EXERCISE GOAL:
In the data below, how many lines contain the string "show"? Give only the figure.

SUPPLIED DATA:
________________________________________

-- pv_equiv track=rewrite | github.com/qigang47/pm15minv2 | src/pm15min/research/automation/focus_feature_search.py | _allocate_family_targets
-- ===== SOURCE A (Python) =====
-- _FAMILY_ORDER = ("strike", "cycle", "volume", "price_vol", "context")
--
-- _FAMILY_LIMITS = {
--     "strike": (6, 10),
--     "cycle": (6, 10),
--     "volume": (6, 10),
--     "price_vol": (8, 12),
--     "context": (0, 4),
-- }
--
-- def _allocate_family_targets(width: int) -> dict[str, int]:
--     counts = {family: limits[0] for family, limits in _FAMILY_LIMITS.items()}
--     remaining = int(width) - sum(counts.values())
--     while remaining > 0:
--         changed = False
--         for family in _FAMILY_ORDER:
--             if remaining <= 0:
--                 break
--             _, max_count = _FAMILY_LIMITS[family]
--             if counts[family] >= max_count:
--                 continue
--             counts[family] += 1
--             remaining -= 1
--             changed = True
--         if not changed:
--             break
--     return counts
-- ===== SOURCE B (Python) =====
-- _FAMILY_ORDER = ("strike", "cycle", "volume", "price_vol", "context")
--
-- _FAMILY_LIMITS = {
--     "strike": (6, 10),
--     "cycle": (6, 10),
--     "volume": (6, 10),
--     "price_vol": (8, 12),
--     "context": (0, 4),
-- }
--
-- def _allocate_family_targets(width: int) -> dict[str, int]:
--     # Every family has equal slack 4 (total slack 20, total minimum 26), so the
--     # round-robin fill is uniform: q full rounds plus one extra for the first r families.
--     surplus = min(max(int(width) - 26, 0), 20)
--     q, r = divmod(surplus, 5)
--     return {family: _FAMILY_LIMITS[family][0] + q + (1 if i < r else 0)
--             for i, family in enumerate(_FAMILY_ORDER)}
-- ===== Notes on version B (the rewrite author's own statement) =====
-- stated objective: alternative
-- what changed: Replaces the round-robin while/for loop with a closed form: clamp the surplus over the minima to [0,20] and distribute it with divmod(surplus,5), exploiting that all five families have equal slack 4.
import Mathlib
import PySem

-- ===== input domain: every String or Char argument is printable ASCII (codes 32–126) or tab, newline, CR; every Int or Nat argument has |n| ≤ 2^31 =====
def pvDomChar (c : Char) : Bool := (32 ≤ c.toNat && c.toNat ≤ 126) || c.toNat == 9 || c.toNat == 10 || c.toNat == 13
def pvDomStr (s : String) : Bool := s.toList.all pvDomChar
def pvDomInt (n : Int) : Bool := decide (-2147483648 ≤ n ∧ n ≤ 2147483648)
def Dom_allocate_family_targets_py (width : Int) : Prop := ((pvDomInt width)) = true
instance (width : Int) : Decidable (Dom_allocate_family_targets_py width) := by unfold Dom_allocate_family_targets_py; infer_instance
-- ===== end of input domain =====

-- B replaces A's round-robin while-loop by a closed form: the surplus over the minima is
-- clamped to [0,20] and distributed with divmod (all five families have equal slack 4).

-- ===== PORT A =====
-- _FAMILY_ORDER
def pvOrderA : List String := ["strike", "cycle", "volume", "price_vol", "context"]
-- _FAMILY_LIMITS
def pvLimitsA : PySem.Dict String (Int × Int) :=
  PySem.Dict.ofList [("strike", (6, 10)), ("cycle", (6, 10)), ("volume", (6, 10)),
                     ("price_vol", (8, 12)), ("context", (0, 4))]
-- counts = {family: limits[0] for family, limits in _FAMILY_LIMITS.items()}
def pvInitA : PySem.Dict String Int :=
  pvLimitsA.items.foldl (fun d p => d.insert p.1 p.2.1) PySem.Dict.empty

-- one body of the inner 'for family in _FAMILY_ORDER' loop; state = (counts, remaining, changed, broke)
def pvStepA (s : PySem.Dict String Int × Int × Bool × Bool) (f : String) :
    PySem.Dict String Int × Int × Bool × Bool :=
  let (c, r, ch, brk) := s
  if brk then (c, r, ch, brk)
  else if r ≤ 0 then (c, r, ch, true)                       -- break
  else
    let mx := (pvLimitsA.getD f (0, 0)).2
    if c.getD f 0 ≥ mx then (c, r, ch, brk)                 -- continue
    else (c.insert f (c.getD f 0 + 1), r - 1, true, brk)

-- one full pass of the inner for-loop, returning (counts, remaining, changed)
def pvPassA (c : PySem.Dict String Int) (r : Int) : PySem.Dict String Int × Int × Bool :=
  let s := pvOrderA.foldl pvStepA (c, r, false, false)
  (s.1, s.2.1, s.2.2.1)

-- the 'while remaining > 0' loop; the fuel only bounds the recursion (each iteration that
-- continues strictly decreases remaining by at least 1, so remaining.toNat iterations suffice;
-- at fuel 0 the invariant gives remaining ≤ 0, i.e. the while-condition is already false)
def pvLoopAuxA : PySem.Dict String Int → Int → Nat → PySem.Dict String Int
  | c, _, 0 => c
  | c, r, n + 1 =>
    if r ≤ 0 then c
    else
      if (pvPassA c r).2.2 then pvLoopAuxA (pvPassA c r).1 (pvPassA c r).2.1 n
      else (pvPassA c r).1

def pvLoopA (c : PySem.Dict String Int) (r : Int) : PySem.Dict String Int :=
  pvLoopAuxA c r r.toNat

def allocate_family_targets_py (width : Int) : List (String × Int) :=
  let counts := pvInitA
  let remaining := width - (counts.values.foldl (· + ·) 0)
  (pvLoopA counts remaining).items

-- ===== PORT B =====
def pvOrderB : List String := ["strike", "cycle", "volume", "price_vol", "context"]
def pvLimitsB : PySem.Dict String (Int × Int) :=
  PySem.Dict.ofList [("strike", (6, 10)), ("cycle", (6, 10)), ("volume", (6, 10)),
                     ("price_vol", (8, 12)), ("context", (0, 4))]

def allocate_family_targets_py_alt (width : Int) : List (String × Int) :=
  let surplus := min (max (width - 26) 0) 20
  let q := PySem.Int.floordiv surplus 5
  let r := PySem.Int.mod surplus 5
  (PySem.List.enumerate pvOrderB).map
    (fun p => (p.2, (pvLimitsB.getD p.2 (0, 0)).1 + q + (if p.1 < r then 1 else 0)))

-- ===== PRECONDITION & SPEC =====
def Spec_allocate_family_targets_py (width : Int) (out : List (String × Int)) : Prop := out = allocate_family_targets_py_alt width
instance (width : Int) (out : List (String × Int)) : Decidable (Spec_allocate_family_targets_py width out) := by unfold Spec_allocate_family_targets_py; infer_instance

-- ===== CLAIM (what is proved, stated in full; the proofs are below) =====
def Claim_equal_allocate_family_targets_py : Prop := ∀ (width : Int), Dom_allocate_family_targets_py width → Spec_allocate_family_targets_py width (allocate_family_targets_py width)

-- ===== LEMMAS AND PROOFS =====

-- the counts dict after k round-robin increments of every family
def pvC (k : Int) : PySem.Dict String Int :=
  PySem.Dict.ofList [("strike", 6 + k), ("cycle", 6 + k), ("volume", 6 + k),
                     ("price_vol", 8 + k), ("context", k)]

-- when remaining stays positive throughout a pass, its result depends on remaining only
-- through a constant offset (the break never fires)
theorem pvFold_shift (l : List String) (c : PySem.Dict String Int) (ch : Bool) (r r' : Int)
    (hr : (l.length : Int) ≤ r) (hr' : (l.length : Int) ≤ r') :
    ∃ d rr chf, l.foldl pvStepA (c, r, ch, false) = (d, rr, chf, false) ∧
      l.foldl pvStepA (c, r', ch, false) = (d, rr + (r' - r), chf, false) := by
  induction l generalizing c ch r r' with
  | nil =>
    refine ⟨c, r, ch, rfl, ?_⟩
    rw [show r + (r' - r) = r' by ring, List.foldl_nil]
  | cons f t ih =>
    have hlen : ((f :: t).length : Int) = (t.length : Int) + 1 := by push_cast [List.length_cons]; ring
    have h0 : ¬ r ≤ 0 := by omega
    have h0' : ¬ r' ≤ 0 := by omega
    by_cases hcond : c.getD f 0 ≥ (pvLimitsA.getD f (0, 0)).2
    · have e1 : pvStepA (c, r, ch, false) f = (c, r, ch, false) := by
        simp only [pvStepA]; rw [if_neg (by decide), if_neg h0, if_pos hcond]
      have e2 : pvStepA (c, r', ch, false) f = (c, r', ch, false) := by
        simp only [pvStepA]; rw [if_neg (by decide), if_neg h0', if_pos hcond]
      simp only [List.foldl, e1, e2]
      exact ih c ch r r' (by omega) (by omega)
    · have e1 : pvStepA (c, r, ch, false) f = (c.insert f (c.getD f 0 + 1), r - 1, true, false) := by
        simp only [pvStepA]; rw [if_neg (by decide), if_neg h0, if_neg hcond]
      have e2 : pvStepA (c, r', ch, false) f = (c.insert f (c.getD f 0 + 1), r' - 1, true, false) := by
        simp only [pvStepA]; rw [if_neg (by decide), if_neg h0', if_neg hcond]
      simp only [List.foldl, e1, e2]
      obtain ⟨d, rr, chf, H1, H2⟩ :=
        ih (c.insert f (c.getD f 0 + 1)) true (r - 1) (r' - 1) (by omega) (by omega)
      exact ⟨d, rr, chf, H1, by rw [H2, show rr + (r' - 1 - (r - 1)) = rr + (r' - r) by ring]⟩

-- a pass verified at remaining = 5 transfers to any remaining ≥ 5
theorem pvPass_of_ground (c c' : PySem.Dict String Int)
    (hg : pvOrderA.foldl pvStepA (c, 5, false, false) = (c', 0, true, false))
    (r : Int) (hr : 5 ≤ r) : pvPassA c r = (c', r - 5, true) := by
  obtain ⟨d, rr, chf, H1, H2⟩ :=
    pvFold_shift pvOrderA c false 5 r (by norm_num [pvOrderA]) (by norm_num [pvOrderA]; omega)
  rw [hg] at H1
  simp only [Prod.mk.injEq] at H1
  obtain ⟨hd, hrr, hchf, -⟩ := H1
  simp only [pvPassA]
  rw [H2, ← hd, ← hrr, ← hchf]
  norm_num

-- a pass over the saturated dict changes nothing
theorem pvPass_full (r : Int) (hr : 0 < r) : pvPassA (pvC 4) r = (pvC 4, r, false) := by
  have hstep : ∀ f, (pvC 4).getD f 0 ≥ (pvLimitsA.getD f (0, 0)).2 →
      pvStepA (pvC 4, r, false, false) f = (pvC 4, r, false, false) := by
    intro f hf
    simp only [pvStepA]
    rw [if_neg (by decide), if_neg (by omega), if_pos hf]
  simp only [pvPassA, pvOrderA, List.foldl]
  rw [hstep _ (by decide), hstep _ (by decide), hstep _ (by decide), hstep _ (by decide),
      hstep _ (by decide)]

theorem pvLoop_big (r : Int) (hr : 20 < r) : pvLoopA (pvC 0) r = pvC 4 := by
  have u2 : ∀ (c c' : PySem.Dict String Int) (r' rr : Int) (n : Nat), ¬ r' ≤ 0 →
      pvPassA c r' = (c', rr, true) → pvLoopAuxA c r' (n + 1) = pvLoopAuxA c' rr n := by
    intro c c' r' rr n h hp
    simp only [pvLoopAuxA]
    rw [if_neg h, hp]
    simp
  have u3 : ∀ (c c' : PySem.Dict String Int) (r' rr : Int) (n : Nat), ¬ r' ≤ 0 →
      pvPassA c r' = (c', rr, false) → pvLoopAuxA c r' (n + 1) = c' := by
    intro c c' r' rr n h hp
    simp only [pvLoopAuxA]
    rw [if_neg h, hp]
    simp
  unfold pvLoopA
  obtain ⟨m, hm⟩ : ∃ m, r.toNat = m + 5 := ⟨r.toNat - 5, by omega⟩
  rw [hm, show m + 5 = (m + 4) + 1 by omega]
  rw [u2 _ _ _ _ _ (by omega) (pvPass_of_ground (pvC 0) (pvC 1) (by decide) r (by omega))]
  rw [show m + 4 = (m + 3) + 1 by omega]
  rw [u2 _ _ _ _ _ (by omega) (pvPass_of_ground (pvC 1) (pvC 2) (by decide) (r - 5) (by omega))]
  rw [show m + 3 = (m + 2) + 1 by omega]
  rw [u2 _ _ _ _ _ (by omega) (pvPass_of_ground (pvC 2) (pvC 3) (by decide) (r - 5 - 5) (by omega))]
  rw [show m + 2 = (m + 1) + 1 by omega]
  rw [u2 _ _ _ _ _ (by omega) (pvPass_of_ground (pvC 3) (pvC 4) (by decide) (r - 5 - 5 - 5) (by omega))]
  rw [u3 _ _ _ _ _ (by omega) (pvPass_full (r - 5 - 5 - 5 - 5) (by omega))]

-- ===== VERDICT (by name: the statement is the Claim_ definition above) =====
theorem allocate_family_targets_py_spec : Claim_equal_allocate_family_targets_py := by
  intro w _
  unfold Spec_allocate_family_targets_py allocate_family_targets_py
  have hsum : pvInitA.values.foldl (· + ·) 0 = 26 := by decide
  simp only [hsum]
  by_cases h1 : w - 26 ≤ 0
  · unfold pvLoopA
    rw [show (w - 26).toNat = 0 by omega]
    simp only [pvLoopAuxA]
    unfold allocate_family_targets_py_alt
    rw [show min (max (w - 26) 0) 20 = 0 by omega]
    decide
  · by_cases h2 : w - 26 ≤ 20
    · obtain ⟨k, hk1, hk2, hk3⟩ : ∃ k : Nat, 1 ≤ k ∧ k ≤ 20 ∧ w = 26 + (k : Int) :=
        ⟨(w - 26).toNat, by omega, by omega, by omega⟩
      subst hk3
      interval_cases k <;> decide
    · rw [show pvInitA = pvC 0 by decide]
      rw [pvLoop_big _ (by omega)]
      unfold allocate_family_targets_py_alt
      rw [show min (max (w - 26) 0) 20 = 20 by omega]
      decide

________________________________________

ANSWER AREA:
10